What this task involves
Go through the material below, find each line with the word "filtering", and copy those lines.

The input
-- pv_equiv track=rewrite | github.com/AndrewSteel/alice | docker/compose/automations/alice-ha-sync/main.py | build_template_map
-- ===== SOURCE A (Python) =====
-- def build_template_map(templates: list[dict]) -> dict[str, list[dict]]:
--     """Build a lookup: domain -> list of template dicts."""
--     tmap: dict[str, list[dict]] = {}
--     for t in templates:
--         d = t["domain"]
--         if d not in tmap:
--             tmap[d] = []
--         tmap[d].append(t)
--     return tmap
-- ===== SOURCE B (Python) =====
-- def build_template_map(templates: list[dict]) -> dict[str, list[dict]]:
--     """Build a lookup: domain -> list of template dicts (grouped by filtering)."""
--     domains = dict.fromkeys(t["domain"] for t in templates)
--     return {d: [t for t in templates if t["domain"] == d] for d in domains}
-- ===== Notes on version B (the rewrite author's own statement) =====
-- stated objective: simpler
-- what changed: B replaces the single-pass bucket-append loop by a two-phase grouping: collect the distinct domains in first-occurrence order with dict.fromkeys, then build each group with a filtering comprehension over the whole list.
import Mathlib
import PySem

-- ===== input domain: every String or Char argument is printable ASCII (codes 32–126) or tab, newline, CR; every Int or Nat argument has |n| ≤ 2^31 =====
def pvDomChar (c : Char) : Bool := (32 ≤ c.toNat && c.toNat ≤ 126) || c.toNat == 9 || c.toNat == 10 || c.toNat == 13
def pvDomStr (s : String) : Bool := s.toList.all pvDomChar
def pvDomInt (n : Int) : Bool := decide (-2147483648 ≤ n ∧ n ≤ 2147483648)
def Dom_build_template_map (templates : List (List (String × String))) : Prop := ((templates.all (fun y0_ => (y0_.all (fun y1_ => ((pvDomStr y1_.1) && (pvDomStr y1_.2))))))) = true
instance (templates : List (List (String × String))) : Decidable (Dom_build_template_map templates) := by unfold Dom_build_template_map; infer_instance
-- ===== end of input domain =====

-- B groups by first collecting the distinct domains (dict.fromkeys) and then filtering the
-- full list once per domain, instead of A's single-pass bucket-append loop; objective: simpler.

-- ===== PORT A =====
-- A: tmap = {}; for t in templates: d = t["domain"]; if d not in tmap: tmap[d] = []; tmap[d].append(t)
def build_template_map (templates : List (List (String × String))) : List (String × List (List (String × String))) :=
  (templates.foldl (fun tmap t =>
    match (PySem.Dict.mk t).get? "domain" with
    | none => tmap   -- KeyError in Python; excluded by Pre_
    | some d =>
      let tmap := if tmap.contains d then tmap else tmap.insert d []
      tmap.insert d (tmap.getD d [] ++ [t])   -- tmap[d].append(t)
  ) (PySem.Dict.empty : PySem.Dict String (List (List (String × String))))).items

-- ===== PORT B =====
-- B: domains = dict.fromkeys(t["domain"] for t in templates)
--    return {d: [t for t in templates if t["domain"] == d] for d in domains}
def build_template_map_alt (templates : List (List (String × String))) : List (String × List (List (String × String))) :=
  let domains := PySem.List.dedup (templates.filterMap (fun t => (PySem.Dict.mk t).get? "domain"))
  domains.map (fun d => (d, templates.filter (fun t => (PySem.Dict.mk t).get? "domain" == some d)))

-- ===== PRECONDITION & SPEC =====
-- Pre_ excludes exactly the inputs where some template lacks a "domain" key, on which A raises KeyError.
def Pre_build_template_map (templates : List (List (String × String))) : Prop :=
  ∀ t ∈ templates, ((PySem.Dict.mk t).get? "domain").isSome = true
instance (templates : List (List (String × String))) : Decidable (Pre_build_template_map templates) := by unfold Pre_build_template_map; infer_instance

def pvWitness_build_template_map : (List (List (String × String))) :=
  [[("domain", "light"), ("name", "a")], [("domain", "switch")], [("domain", "light"), ("name", "b")]]

def Spec_build_template_map (templates : List (List (String × String))) (out : List (String × List (List (String × String)))) : Prop := out = build_template_map_alt templates
instance (templates : List (List (String × String))) (out : List (String × List (List (String × String)))) : Decidable (Spec_build_template_map templates out) := by unfold Spec_build_template_map; infer_instance

-- ===== CLAIM (what is proved, stated in full; the proofs are below) =====
def Claim_equal_build_template_map : Prop := ∀ (templates : List (List (String × String))), Dom_build_template_map templates → Pre_build_template_map templates → Spec_build_template_map templates (build_template_map templates)

-- ===== LEMMAS AND PROOFS =====

-- the lookup key of one template, and the (domain, template) pairs A effectively folds over
def pvKey (t : List (String × String)) : Option String := (PySem.Dict.mk t).get? "domain"

def pvPairs (templates : List (List (String × String))) : List (String × List (String × String)) :=
  templates.filterMap (fun t => (pvKey t).map (fun d => (d, t)))

-- A's loop body, at a template whose key is present, is exactly a Dict.modify append step
theorem pvStep_eq_modify (tmap : PySem.Dict String (List (List (String × String))))
    (t : List (String × String)) (d : String) :
    (let tm := if tmap.contains d then tmap else tmap.insert d [];
     tm.insert d (tm.getD d [] ++ [t])) = tmap.modify d [] (· ++ [t]) := by
  by_cases h : tmap.contains d = true
  · simp [h, PySem.Dict.modify]
  · simp only [Bool.not_eq_true] at h
    simp [h, PySem.Dict.insert_insert_self, PySem.Dict.getD_insert_self,
      PySem.Dict.getD_of_not_contains _ _ h, PySem.Dict.modify]

-- A's fold over templates equals the modify-fold over the (domain, template) pairs
theorem pvFold_eq (templates : List (List (String × String)))
    (d0 : PySem.Dict String (List (List (String × String)))) :
    templates.foldl (fun tmap t =>
      match (PySem.Dict.mk t).get? "domain" with
      | none => tmap
      | some d =>
        let tm := if tmap.contains d then tmap else tmap.insert d []
        tm.insert d (tm.getD d [] ++ [t])) d0
    = (pvPairs templates).foldl (fun d p => d.modify p.1 [] (· ++ [p.2])) d0 := by
  induction templates generalizing d0 with
  | nil => rfl
  | cons t rest ih =>
    simp only [List.foldl_cons, pvPairs, List.filterMap_cons]
    cases hk : pvKey t with
    | none =>
      simp only [pvKey] at hk
      rw [hk]
      simp only [Option.map_none]
      exact ih d0
    | some d =>
      simp only [pvKey] at hk
      rw [hk]
      simp only [Option.map_some, List.foldl_cons]
      rw [pvStep_eq_modify d0 t d]
      exact ih _

-- keys of the pairs are the keys of the templates
theorem pvPairs_map_fst (templates : List (List (String × String))) :
    (pvPairs templates).map Prod.fst = templates.filterMap pvKey := by
  induction templates with
  | nil => rfl
  | cons t rest ih =>
    simp only [pvPairs, List.filterMap_cons] at *
    cases hk : pvKey t with
    | none => simp [hk, ih]
    | some d => simp [ih]

-- filtering the pairs at a domain is filtering the templates at that domain
theorem pvPairs_filter (templates : List (List (String × String))) (d : String) :
    ((pvPairs templates).filter (fun p => p.1 == d)).map (fun p => p.2)
      = templates.filter (fun t => pvKey t == some d) := by
  induction templates with
  | nil => rfl
  | cons t rest ih =>
    simp only [pvPairs, List.filterMap_cons] at *
    cases hk : pvKey t with
    | none => simp [hk, ih]
    | some c =>
      by_cases hc : c = d <;> simp [hk, hc, ih]

-- ===== VERDICT (by name: the statement is the Claim_ definition above) =====
theorem build_template_map_spec : Claim_equal_build_template_map := by
  intro templates _ _
  show build_template_map templates = build_template_map_alt templates
  unfold build_template_map build_template_map_alt
  rw [pvFold_eq]
  set D := (pvPairs templates).foldl (fun d p => d.modify p.1 [] (· ++ [p.2])) PySem.Dict.empty with hD
  have hkeys : D.keys = PySem.List.dedup (templates.filterMap (fun t => (PySem.Dict.mk t).get? "domain")) := by
    rw [hD]
    rw [PySem.Dict.keys_foldl_modify_key (pvPairs templates) Prod.fst [] (fun _ p => (· ++ [p.2]))]
    rw [PySem.Dict.keys_empty, PySem.Set.update_nil_left, pvPairs_map_fst]
    rfl
  have hnd : D.keys.Nodup := by
    rw [hD]
    exact PySem.Dict.nodup_keys_foldl_modify_key (pvPairs templates) Prod.fst [] (fun _ p => (· ++ [p.2]))
      PySem.Dict.empty (by simp [PySem.Dict.keys_empty])
  rw [PySem.Dict.items_eq_map_keys D hnd [], hkeys]
  apply List.map_congr_left
  intro d _
  have hg : D.getD d [] = templates.filter (fun t => pvKey t == some d) := by
    rw [hD, PySem.Dict.getD_foldl_modify_append, pvPairs_filter]
    simp [PySem.Dict.getD_empty]
  simp [hg, pvKey]
theorem doneOf {file : DK} {v : PySem.Set String} {d : DK} {A : List String}
    {j : String} (hce : ClosedE file v d A) (hj : j ∈ v)
    (hA : ∀ a ∈ A, ¬ Reach file j a) : DoneD file d j := by
  have key : ∀ p, Reach file j p → p ∈ v ∨ file.get? p = none := by
    intro p hp
    induction hp with
    | refl => exact Or.inl hj
    | tail hb hc ih =>
      rename_i b c
      rcases ih with hbv | hbn
      · obtain ⟨ck, hgb, -, hcl⟩ := hce _ hbv
        rcases hcl with hbA | hclose
        · exact absurd hb (hA _ hbA)
        · refine hclose c ?_
          unfold childs at hc
          rwa [hgb] at hc
      · unfold childs at hc
        rw [hbn] at hc
        cases hc
  intro p hp cp hcp
  rcases key p hp with hpv | hpn
  · obtain ⟨ck, hg, hu, -⟩ := hce _ hpv
    rw [hcp] at hg
    injection hg with hg
    rw [← hg] at hu
    exact hu
  · rw [hcp] at hpn; cases hpn

-- ---------- unfolding lemmas for bloop ----------

theorem bloop_nil (file : DK) (v : PySem.Set String) (d : DK) :
    bloop file [] v d = (v, d) := by rw [bloop]

theorem bloop_cons_mem {file : DK} {v : PySem.Set String} {d : DK} {node : String}
    {rest : List String} (h : node ∈ v) :
    bloop file (node :: rest) v d = bloop file rest v d := by
  rw [bloop]; simp [h]

theorem bloop_cons_none {file : DK} {v : PySem.Set String} {d : DK} {node : String}
    {rest : List String} (h : node ∉ v) (h2 : file.get? node = none) :
    bloop file (node :: rest) v d = bloop file rest v d := by
  rw [bloop]; simp [h]; split <;> simp_all

theorem bloop_cons_some {file : DK} {v : PySem.Set String} {d : DK} {node : String}
    {rest : List String} {cs : List String} (h : node ∉ v)
    (h2 : file.get? node = some cs) :
    bloop file (node :: rest) v d
      = bloop file (cs.reverse ++ rest) (v.add node) (d.insert node cs) := by
  rw [bloop]; simp [h]; split <;> simp_all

Answer to this problem
--     """Build a lookup: domain -> list of template dicts (grouped by filtering)."""
-- what changed: B replaces the single-pass bucket-append loop by a two-phase grouping: collect the distinct domains in first-occurrence order with dict.fromkeys, then build each group with a filtering comprehension over the whole list.
-- B groups by first collecting the distinct domains (dict.fromkeys) and then filtering the
-- filtering the pairs at a domain is filtering the templates at that domain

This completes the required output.